• **DATASET CONTENT**
-- pv_equiv track=rewrite | github.com/Jiseon94/python_algorithm | 프로그래머스/0/181893. 배열 조각하기/배열 조각하기.py | solution
-- ===== SOURCE A (Python) =====
-- def solution(arr, query):
--     # q가 2 이상일때,
--     for i in range(len(query)):
--         n = query[i]
--
--         if (i==0):
--             arr = arr[:n+1]
--         if (i%2!=0):
--             arr = arr[n:]
--         elif (i%2 ==0):
--             arr = arr[:n+1]
--     return arr
-- ===== SOURCE B (Python) =====
-- def solution(arr, query):
--     # Track window bounds (lo, L) over indices; slice the array once at the end (alternative strategy).
--     lo, L = 0, len(arr)
--     for i, n in enumerate(query):
--         if i == 0:
--             t = n + 1
--             L = max(0, L + t) if t < 0 else min(t, L)
--         if i % 2 != 0:
--             d = max(0, L + n) if n < 0 else min(n, L)
--             lo += d
--             L -= d
--         else:
--             t = n + 1
--             L = max(0, L + t) if t < 0 else min(t, L)
--     return arr[lo:lo+L]
-- ===== Notes on version B (the rewrite author's own statement) =====
-- stated objective: alternative
-- what changed: Instead of materialising a new list slice per query, B maintains integer window bounds (lo, length) across all queries with Python slice-clamping arithmetic and slices the array exactly once at the end.
import Mathlib
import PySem

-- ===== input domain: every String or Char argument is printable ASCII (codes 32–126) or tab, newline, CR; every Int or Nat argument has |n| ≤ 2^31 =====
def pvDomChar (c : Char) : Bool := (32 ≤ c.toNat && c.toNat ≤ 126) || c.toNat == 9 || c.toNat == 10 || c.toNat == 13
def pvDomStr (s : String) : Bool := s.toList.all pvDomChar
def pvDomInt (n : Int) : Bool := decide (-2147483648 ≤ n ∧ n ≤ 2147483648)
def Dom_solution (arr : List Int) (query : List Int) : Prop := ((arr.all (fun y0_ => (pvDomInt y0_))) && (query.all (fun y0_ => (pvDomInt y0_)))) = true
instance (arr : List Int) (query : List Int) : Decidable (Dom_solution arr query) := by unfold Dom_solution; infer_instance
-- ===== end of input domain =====

-- B replaces A's per-query list slicing by window-bound arithmetic and one final slice (alternative algorithm, same observed cost).

-- ===== PORT A =====
def pvStepA (a : List Int) (p : Int × Int) : List Int :=
  let i := p.1
  let n := p.2
  let a := if i == 0 then PySem.List.slice a none (some (n + 1)) else a
  if PySem.Int.mod i 2 != 0 then PySem.List.slice a (some n) none
  else PySem.List.slice a none (some (n + 1))

def solution (arr : List Int) (query : List Int) : List Int :=
  (PySem.List.enumerate query 0).foldl pvStepA arr

-- ===== PORT B =====
-- Source B's clamp arithmetic: effective count of a Python slice bound b on a window of length L
def pvClamp (b L : Int) : Int := if b < 0 then max 0 (L + b) else min b L

def pvStepB (st : Int × Int) (p : Int × Int) : Int × Int :=
  let lo := st.1
  let L := st.2
  let i := p.1
  let n := p.2
  let L := if i == 0 then pvClamp (n + 1) L else L
  if PySem.Int.mod i 2 != 0 then (lo + pvClamp n L, L - pvClamp n L)
  else (lo, pvClamp (n + 1) L)

def solution_alt (arr : List Int) (query : List Int) : List Int :=
  let st := (PySem.List.enumerate query 0).foldl pvStepB (0, (arr.length : Int))
  PySem.List.slice arr (some st.1) (some (st.1 + st.2))

-- ===== PRECONDITION & SPEC =====
def Spec_solution (arr : List Int) (query : List Int) (out : List Int) : Prop := out = solution_alt arr query
instance (arr : List Int) (query : List Int) (out : List Int) : Decidable (Spec_solution arr query out) := by unfold Spec_solution; infer_instance

-- ===== CLAIM (what is proved, stated in full; the proofs are below) =====
def Claim_equal_solution : Prop := ∀ (arr : List Int) (query : List Int), Dom_solution arr query → Spec_solution arr query (solution arr query)

-- ===== LEMMAS AND PROOFS =====

theorem take_min_len (a : List Int) (m : Nat) : a.take (min m a.length) = a.take m := by
  rcases le_total m a.length with h | h
  · rw [min_eq_left h]
  · rw [min_eq_right h, List.take_length, List.take_of_length_le h]

theorem drop_min_len (a : List Int) (m : Nat) : a.drop (min m a.length) = a.drop m := by
  rcases le_total m a.length with h | h
  · rw [min_eq_left h]
  · rw [min_eq_right h, List.drop_length, List.drop_of_length_le h]

theorem slice_to_clamp (a : List Int) (b : Int) :
    PySem.List.slice a none (some b) = a.take (pvClamp b (a.length : Int)).toNat := by
  unfold pvClamp
  by_cases hb : 0 ≤ b
  · rw [if_neg (by omega), PySem.List.slice_to a hb]
    have : (min b (a.length : Int)).toNat = min b.toNat a.length := by omega
    rw [this, take_min_len]
  · have hk : 0 < (-b).toNat := by omega
    have hb' : b = -(((-b).toNat : Nat) : Int) := by omega
    rw [if_pos (by omega), hb', PySem.List.slice_to_neg_natCast a (-b).toNat hk]
    congr 1
    omega

theorem slice_from_clamp (a : List Int) (b : Int) :
    PySem.List.slice a (some b) none = a.drop (pvClamp b (a.length : Int)).toNat := by
  unfold pvClamp
  by_cases hb : 0 ≤ b
  · rw [if_neg (by omega), PySem.List.slice_from a hb]
    have : (min b (a.length : Int)).toNat = min b.toNat a.length := by omega
    rw [this, drop_min_len]
  · have hk : 0 < (-b).toNat := by omega
    have hb' : b = -(((-b).toNat : Nat) : Int) := by omega
    rw [if_pos (by omega), hb', PySem.List.slice_from_neg_natCast a (-b).toNat hk]
    congr 1
    omega

theorem pvClamp_bounds (b L : Int) (hL : 0 ≤ L) : 0 ≤ pvClamp b L ∧ pvClamp b L ≤ L := by
  unfold pvClamp; split_ifs <;> omega

theorem window_len (xs : List Int) (lo L : Int) (h0 : 0 ≤ lo) (h1 : 0 ≤ L)
    (h2 : lo + L ≤ (xs.length : Int)) :
    (((xs.drop lo.toNat).take L.toNat).length : Int) = L := by
  simp [List.length_take, List.length_drop]
  omega

theorem fold_invariant (ps : List (Int × Int)) (xs : List Int) (lo L : Int)
    (h0 : 0 ≤ lo) (h1 : 0 ≤ L) (h2 : lo + L ≤ (xs.length : Int)) :
    0 ≤ (ps.foldl pvStepB (lo, L)).1 ∧ 0 ≤ (ps.foldl pvStepB (lo, L)).2 ∧
    (ps.foldl pvStepB (lo, L)).1 + (ps.foldl pvStepB (lo, L)).2 ≤ (xs.length : Int) ∧
    ps.foldl pvStepA ((xs.drop lo.toNat).take L.toNat) =
      (xs.drop (ps.foldl pvStepB (lo, L)).1.toNat).take (ps.foldl pvStepB (lo, L)).2.toNat := by
  induction ps generalizing lo L with
  | nil => exact ⟨h0, h1, h2, rfl⟩
  | cons p ps ih =>
    obtain ⟨i, n⟩ := p
    simp only [List.foldl_cons]
    have hlen : ((((xs.drop lo.toNat).take L.toNat).length : Nat) : Int) = L :=
      window_len xs lo L h0 h1 h2
    set L1 := (if i == 0 then pvClamp (n + 1) L else L) with hL1
    have hc1 := pvClamp_bounds (n + 1) L h1
    have hL1b : 0 ≤ L1 ∧ L1 ≤ L := by rw [hL1]; split_ifs <;> omega
    have hstepB : pvStepB (lo, L) (i, n) =
        if PySem.Int.mod i 2 != 0 then (lo + pvClamp n L1, L1 - pvClamp n L1)
        else (lo, pvClamp (n + 1) L1) := by
      rw [hL1]; rfl
    have hstep1 : (if i == 0 then
          PySem.List.slice ((xs.drop lo.toNat).take L.toNat) none (some (n + 1))
        else (xs.drop lo.toNat).take L.toNat) = (xs.drop lo.toNat).take L1.toNat := by
      rw [hL1]
      by_cases hi : i == 0
      · rw [if_pos hi, if_pos hi, slice_to_clamp, hlen, List.take_take]
        congr 1
        omega
      · rw [if_neg hi, if_neg hi]
    have hlen1 : ((((xs.drop lo.toNat).take L1.toNat).length : Nat) : Int) = L1 :=
      window_len xs lo L1 h0 hL1b.1 (by omega)
    have hcn := pvClamp_bounds n L1 hL1b.1
    have hcn1 := pvClamp_bounds (n + 1) L1 hL1b.1
    have hA : pvStepA ((xs.drop lo.toNat).take L.toNat) (i, n) =
        (xs.drop (pvStepB (lo, L) (i, n)).1.toNat).take (pvStepB (lo, L) (i, n)).2.toNat := by
      rw [hstepB]
      show (if PySem.Int.mod i 2 != 0 then
              PySem.List.slice (if i == 0 then
                  PySem.List.slice ((xs.drop lo.toNat).take L.toNat) none (some (n + 1))
                else (xs.drop lo.toNat).take L.toNat) (some n) none
            else
              PySem.List.slice (if i == 0 then
                  PySem.List.slice ((xs.drop lo.toNat).take L.toNat) none (some (n + 1))
                else (xs.drop lo.toNat).take L.toNat) none (some (n + 1))) = _
      rw [hstep1]
      cases hodd : (PySem.Int.mod i 2 != 0)
      · simp only [Bool.false_eq_true, if_false]
        rw [slice_to_clamp, hlen1, List.take_take]
        congr 1
        omega
      · simp only [if_true]
        rw [slice_from_clamp, hlen1, List.drop_take, List.drop_drop]
        have e1 : L1.toNat - (pvClamp n L1).toNat = (L1 - pvClamp n L1).toNat := by omega
        have e2 : lo.toNat + (pvClamp n L1).toNat = (lo + pvClamp n L1).toNat := by omega
        rw [e1, e2]
    have hB1 : 0 ≤ (pvStepB (lo, L) (i, n)).1 ∧ 0 ≤ (pvStepB (lo, L) (i, n)).2 ∧
        (pvStepB (lo, L) (i, n)).1 + (pvStepB (lo, L) (i, n)).2 ≤ (xs.length : Int) := by
      rw [hstepB]
      split_ifs <;> exact ⟨by omega, by omega, by omega⟩
    have hih := ih (pvStepB (lo, L) (i, n)).1 (pvStepB (lo, L) (i, n)).2 hB1.1 hB1.2.1 hB1.2.2
    rw [hA]
    exact hih

-- ===== VERDICT (by name: the statement is the Claim_ definition above) =====
theorem solution_spec : Claim_equal_solution := by
  intro arr query _
  unfold Spec_solution solution solution_alt
  have h := fold_invariant (PySem.List.enumerate query 0) arr 0 (arr.length : Int)
    le_rfl (by positivity) (by omega)
  obtain ⟨h0, h1, h2, heq⟩ := h
  simp only [Int.toNat_zero, List.drop_zero, Int.toNat_natCast, List.take_length] at heq
  rw [heq]
  show _ = PySem.List.slice arr
      (some ((PySem.List.enumerate query 0).foldl pvStepB (0, (arr.length : Int))).1)
      (some (((PySem.List.enumerate query 0).foldl pvStepB (0, (arr.length : Int))).1 +
             ((PySem.List.enumerate query 0).foldl pvStepB (0, (arr.length : Int))).2))
  rw [PySem.List.slice_toNat arr h0 (by omega)]
  congr 1
  omega
-- pv_equiv track=rewrite | github.com/GiammaFer75/Proteogenome_3 | Proteogenome3/pg_data_cleaning.py | FASTA_cpt_seq
-- ===== SOURCE A (Python) =====
-- def FASTA_cpt_seq(list_rows):
--     """
--     Version: 1.0
--     Name History: FASTA_cpt_seq
--
--     This function compact the sequence after each FASTA header.
--     It is possible that FASTA files downloaded from online sources could have
--     the sequences splitted in multiple rows by '\n'.
--     The purpose is to arrange each sequence in a unique string.
--
--     :param  list_rows   List[Str]   List of rows of a FASTA file.:
--     :return seq_compa   List[Str]   List of rows of a FASTA file with the sequences compacted in unique rows.:
--     """
--     seq_compa = []
--     sequence_row = ''
--
--     for row in list_rows:
--         if (len(row) > 0) and (row[0] == '>'):
--             if sequence_row != '':  # If the sequence line is empty but there is a FASTA header than this is the first header.
--                 seq_compa.append(
--                     sequence_row)  # Otherwise, it is a sequence that belongs to the current header and then it can be appended.
--             seq_compa.append(row)  # If the current line is a FASTA header then append to the list.
--             sequence_row = ''  # This means that you are expecting for a new sequence into the next rows.
--         else:
--             sequence_row += row  # Append the current part of sequence to the whole sequence.
--     return seq_compa
-- ===== SOURCE B (Python) =====
-- def FASTA_cpt_seq(list_rows):
--     """Compact multi-row FASTA sequences: header positions are indexed first,
--     then each inter-header block is joined in one slice."""
--     headers = [(i, row) for i, row in enumerate(list_rows) if row[:1] == '>']
--     seq_compa = []
--     prev = 0
--     for i, row in headers:
--         seq = ''.join(list_rows[prev:i])
--         if seq:
--             seq_compa.append(seq)
--         seq_compa.append(row)
--         prev = i + 1
--     return seq_compa
-- ===== Notes on version B (the rewrite author's own statement) =====
-- stated objective: alternative
-- what changed: Instead of one pass with a running string accumulator, B first builds the list of header positions via enumerate and then joins each inter-header block with a single slice+''.join, naturally dropping the trailing block after the last header as A does.
import Mathlib
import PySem

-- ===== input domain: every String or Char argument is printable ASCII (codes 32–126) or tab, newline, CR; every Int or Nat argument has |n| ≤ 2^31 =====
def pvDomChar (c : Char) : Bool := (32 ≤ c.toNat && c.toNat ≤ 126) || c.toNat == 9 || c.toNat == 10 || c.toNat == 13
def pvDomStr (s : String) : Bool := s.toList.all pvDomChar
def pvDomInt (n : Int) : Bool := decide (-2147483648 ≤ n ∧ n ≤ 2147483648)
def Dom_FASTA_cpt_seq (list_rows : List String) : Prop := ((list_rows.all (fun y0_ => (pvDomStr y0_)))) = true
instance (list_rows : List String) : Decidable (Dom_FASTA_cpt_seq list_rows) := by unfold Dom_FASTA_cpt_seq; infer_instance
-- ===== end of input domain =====

-- B rewrites A by a different decomposition: header positions are indexed first, each
-- inter-header block is then joined in one slice; same cost, no speed claim.

-- ===== PORT A =====
-- 'sequence_row' is carried as its character list (String.ofList at append time):
-- Lean's own String.append is avoided, as PYSEM.md directs; the characters are the same.
def FASTA_cpt_seq (list_rows : List String) : List String :=
  (list_rows.foldl
    (fun (st : List String × List Char) row =>
      -- if (len(row) > 0) and (row[0] == '>'):
      if 0 < PySem.Str.len row ∧ PySem.List.pyGet? row.toList 0 = some '>' then
        ((if st.2 ≠ [] then st.1 ++ [String.ofList st.2] else st.1) ++ [row], ([] : List Char))
      else
        (st.1, st.2 ++ row.toList))
    ([], [])).1

-- ===== PORT B =====
-- row[:1] == '>'
def pvIsHdrB (row : String) : Bool := PySem.List.slice row.toList none (some (1 : Int)) == ['>']

def FASTA_cpt_seq_alt (list_rows : List String) : List String :=
  let headers := (PySem.List.enumerate list_rows).filter (fun p => pvIsHdrB p.2)
  (headers.foldl
    (fun (st : List String × Int) p =>
      let seq := PySem.Str.join "" (PySem.List.slice list_rows (some st.2) (some p.1))
      ((if seq ≠ "" then st.1 ++ [seq] else st.1) ++ [p.2], p.1 + 1))
    ([], (0 : Int))).1

-- ===== PRECONDITION & SPEC =====
def Spec_FASTA_cpt_seq (list_rows : List String) (out : List String) : Prop := out = FASTA_cpt_seq_alt list_rows
instance (list_rows : List String) (out : List String) : Decidable (Spec_FASTA_cpt_seq list_rows out) := by unfold Spec_FASTA_cpt_seq; infer_instance

-- ===== CLAIM (what is proved, stated in full; the proofs are below) =====
def Claim_equal_FASTA_cpt_seq : Prop := ∀ (list_rows : List String), Dom_FASTA_cpt_seq list_rows → Spec_FASTA_cpt_seq list_rows (FASTA_cpt_seq list_rows)

-- ===== LEMMAS AND PROOFS =====

-- reference recursion (emission-order form of A's loop)
def fRef : List String → List Char → List String
  | [], _ => []
  | r :: rest, seq =>
    if 0 < PySem.Str.len r ∧ PySem.List.pyGet? r.toList 0 = some '>' then
      (if seq ≠ [] then [String.ofList seq] else []) ++ r :: fRef rest []
    else fRef rest (seq ++ r.toList)

lemma hdr_iff (r : String) :
    (0 < PySem.Str.len r ∧ PySem.List.pyGet? r.toList 0 = some '>') ↔ pvIsHdrB r = true := by
  unfold pvIsHdrB
  rw [show (1 : Int) = ((1 : Nat) : Int) from rfl, PySem.List.slice_to_natCast]
  cases h : r.toList with
  | nil => simp [h, PySem.Str.len, PySem.List.pyGet?, PySem.List.pyIdx?]
  | cons c cs =>
      simp [h, PySem.Str.len]

lemma foldA (rows : List String) : ∀ (acc : List String) (seq : List Char),
    (rows.foldl
      (fun (st : List String × List Char) row =>
        if 0 < PySem.Str.len row ∧ PySem.List.pyGet? row.toList 0 = some '>' then
          ((if st.2 ≠ [] then st.1 ++ [String.ofList st.2] else st.1) ++ [row], ([] : List Char))
        else
          (st.1, st.2 ++ row.toList))
      (acc, seq)).1 = acc ++ fRef rows seq := by
  induction rows with
  | nil => intro acc seq; simp [fRef]
  | cons r rest ih =>
      intro acc seq
      simp only [List.foldl_cons, fRef]
      by_cases h : 0 < PySem.Str.len r ∧ PySem.List.pyGet? r.toList 0 = some '>'
      · simp only [if_pos h, ih]
        by_cases hs : seq ≠ [] <;> simp [hs]
      · simp only [if_neg h, ih]

def charsBetween (full : List String) (prev k : Nat) : List Char :=
  ((full.drop prev).take (k - prev)).flatMap String.toList

lemma intercalate_nil_chars (ll : List (List Char)) :
    List.intercalate ([] : List Char) ll = ll.flatten := by
  induction ll with
  | nil => rfl
  | cons a l ih =>
      cases l with
      | nil => simp [List.intercalate]
      | cons b m =>
          simp [List.intercalate, List.intersperse] at *
          simpa using ih

lemma join_empty (parts : List String) :
    PySem.Str.join "" parts = String.ofList (parts.flatMap String.toList) := by
  have h : (PySem.Str.join "" parts).toList = parts.flatMap String.toList := by
    rw [PySem.Str.toList_join]
    simpa [PySem.Chars.join, List.flatMap_def] using intercalate_nil_chars (parts.map String.toList)
  rw [← h, String.ofList_toList]

lemma charsBetween_succ (full : List String) (prev k : Nat) (r : String)
    (hk : full.drop k = r :: List.drop (k+1) full) (hpk : prev ≤ k) :
    charsBetween full prev (k+1) = charsBetween full prev k ++ r.toList := by
  unfold charsBetween
  have hget : full[k]? = some r := by
    have : (List.drop k full)[0]? = full[k + 0]? := List.getElem?_drop
    simpa [hk] using this.symm
  have h1 : k + 1 - prev = (k - prev) + 1 := by omega
  rw [h1, List.take_add_one]
  have h2 : (full.drop prev)[k - prev]? = some r := by
    have h3 : (List.drop prev full)[k - prev]? = full[prev + (k - prev)]? := List.getElem?_drop
    have h4 : prev + (k - prev) = k := by omega
    rw [h3, h4, hget]
  simp [h2]

lemma foldB (full : List String) : ∀ (rest : List String) (k : Nat), full.drop k = rest →
    ∀ (acc : List String) (prev : Nat), prev ≤ k →
    (((PySem.List.enumerate rest (k : Int)).filter (fun p => pvIsHdrB p.2)).foldl
      (fun (st : List String × Int) p =>
        let seq := PySem.Str.join "" (PySem.List.slice full (some st.2) (some p.1))
        ((if seq ≠ "" then st.1 ++ [seq] else st.1) ++ [p.2], p.1 + 1))
      (acc, (prev : Int))).1 = acc ++ fRef rest (charsBetween full prev k) := by
  intro rest
  induction rest with
  | nil => intro k hk acc prev hp; simp [PySem.List.enumerate_nil, fRef]
  | cons r rest' ih =>
      intro k hk acc prev hp
      have hdrop : full.drop (k+1) = rest' := by
        have : (full.drop k).tail = rest' := by rw [hk]; rfl
        rwa [List.tail_drop] at this
      have hk' : full.drop k = r :: List.drop (k+1) full := by rw [hdrop]; exact hk
      rw [PySem.List.enumerate_cons]
      by_cases hB : pvIsHdrB r = true
      · -- header row
        simp only [List.filter_cons, hB, if_pos, List.foldl_cons]
        have hseq : PySem.Str.join "" (PySem.List.slice full (some (prev : Int)) (some (k : Int)))
            = String.ofList (charsBetween full prev k) := by
          rw [PySem.List.slice_natCast, join_empty]; rfl
        have hcast : ((k : Int) + 1) = ((k + 1 : Nat) : Int) := by push_cast; ring
        rw [hcast]
        rw [ih (k+1) hdrop _ (k+1) (le_refl _)]
        have hfr : fRef (r :: rest') (charsBetween full prev k)
            = (if charsBetween full prev k ≠ [] then [String.ofList (charsBetween full prev k)] else [])
              ++ r :: fRef rest' [] := by
          rw [fRef, if_pos ((hdr_iff r).mpr hB)]
        have hcb : charsBetween full (k+1) (k+1) = [] := by
          unfold charsBetween; simp
        rw [hcb, hfr]
        simp only [hseq]
        by_cases hne : charsBetween full prev k = []
        · simp [hne]
        · have : String.ofList (charsBetween full prev k) ≠ "" := by
            simpa using hne
          simp [hne, this]
      · -- non-header row
        simp only [List.filter_cons, hB, Bool.false_eq_true, ite_false]
        have hcast : ((k : Int) + 1) = ((k + 1 : Nat) : Int) := by push_cast; ring
        rw [hcast, ih (k+1) hdrop acc prev (by omega)]
        have hfr : fRef (r :: rest') (charsBetween full prev k)
            = fRef rest' (charsBetween full prev k ++ r.toList) := by
          rw [fRef, if_neg]
          intro hc
          exact hB ((hdr_iff r).mp hc)
        rw [hfr, charsBetween_succ full prev k r hk' hp]

-- ===== VERDICT (by name: the statement is the Claim_ definition above) =====
theorem FASTA_cpt_seq_spec : Claim_equal_FASTA_cpt_seq := by
  intro rows _
  unfold Spec_FASTA_cpt_seq FASTA_cpt_seq FASTA_cpt_seq_alt
  rw [foldA rows [] []]
  have h := foldB rows rows 0 (by simp) [] 0 (le_refl 0)
  simp only [Nat.cast_zero] at h
  rw [h]
  rfl
-- pv_equiv track=rewrite | github.com/BooleanCube/CP | kattis/birthdayparty.py | dfs
-- ===== SOURCE A (Python) =====
-- def dfs(m, p):
--     s = []
--     v = set()
--     s.append(0)
--     while s:
--         x = s.pop(-1)
--         c = x
--         if c in v: continue
--         v.add(c)
--         for ch in m[c]:
--             if ch in v: continue
--             s.append(ch)
--     return len(v) == p
-- ===== SOURCE B (Python) =====
-- def dfs(m, p):
--     v = {0}
--     frontier = [0]
--     while frontier:
--         frontier = [ch for x in frontier for ch in m[x] if ch not in v]
--         v.update(frontier)
--     return len(v) == p
-- ===== Notes on version B (the rewrite author's own statement) =====
-- stated objective: alternative
-- what changed: Replaced the explicit-stack DFS with per-pop visited checks by a level-synchronous frontier BFS: each round a comprehension builds the whole next layer of unvisited children and unions it into the visited set; the visited SET (hence len(v)==p) is the same.
import Mathlib
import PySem

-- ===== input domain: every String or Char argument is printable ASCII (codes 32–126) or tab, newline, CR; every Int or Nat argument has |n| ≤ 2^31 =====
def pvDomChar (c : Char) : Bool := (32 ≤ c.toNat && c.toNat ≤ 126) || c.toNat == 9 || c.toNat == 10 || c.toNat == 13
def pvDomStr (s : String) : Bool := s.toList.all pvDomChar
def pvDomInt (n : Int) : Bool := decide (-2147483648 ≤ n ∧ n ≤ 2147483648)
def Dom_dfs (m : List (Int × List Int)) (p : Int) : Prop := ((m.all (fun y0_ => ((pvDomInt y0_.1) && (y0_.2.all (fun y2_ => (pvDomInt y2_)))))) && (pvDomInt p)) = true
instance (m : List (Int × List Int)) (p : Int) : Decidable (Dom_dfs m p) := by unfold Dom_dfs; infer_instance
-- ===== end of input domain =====

-- B replaces A's explicit-stack DFS by a level-synchronous frontier BFS computing the same visited set (objective: alternative traversal, same cost).


-- shared dict-indexing primitive: m[c]; Python raises KeyError when c is not a key —
-- Pre_dfs excludes exactly those inputs, so the [] default is never taken inside Pre_
def pvAdj (m : List (Int × List Int)) (c : Int) : List Int :=
  (PySem.Dict.get? (PySem.Dict.mk m) c).getD []

-- finite universe of every node the algorithms can ever visit (0 plus all listed children); used only as a fuel bound
def pvUniv (m : List (Int × List Int)) : List Int :=
  PySem.Set.ofList (0 :: m.flatMap (fun kv => kv.2))

-- termination potential of A's stack loop (strictly decreases each iteration); fuel bound only
def pvPot (m : List (Int × List Int)) (s : List Int) (v : List Int) : Nat :=
  s.length + (((pvUniv m).filter (fun x => !(PySem.Set.contains v x))).map (fun x => 1 + (pvAdj m x).length)).sum

def pvFuelA (m : List (Int × List Int)) : Nat := pvPot m [0] PySem.Set.empty + 1
def pvFuelB (m : List (Int × List Int)) : Nat := (pvUniv m).length + 2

• **WORK TO COMPLETE**
Restate the data word for word. Begin at its first line, end at the line that contains "for i, n in", and include both.

• **SOLUTION**
-- pv_equiv track=rewrite | github.com/Jiseon94/python_algorithm | 프로그래머스/0/181893. 배열 조각하기/배열 조각하기.py | solution
-- ===== SOURCE A (Python) =====
-- def solution(arr, query):
--     # q가 2 이상일때,
--     for i in range(len(query)):
--         n = query[i]
--
--         if (i==0):
--             arr = arr[:n+1]
--         if (i%2!=0):
--             arr = arr[n:]
--         elif (i%2 ==0):
--             arr = arr[:n+1]
--     return arr
-- ===== SOURCE B (Python) =====
-- def solution(arr, query):
--     # Track window bounds (lo, L) over indices; slice the array once at the end (alternative strategy).
--     lo, L = 0, len(arr)
--     for i, n in enumerate(query):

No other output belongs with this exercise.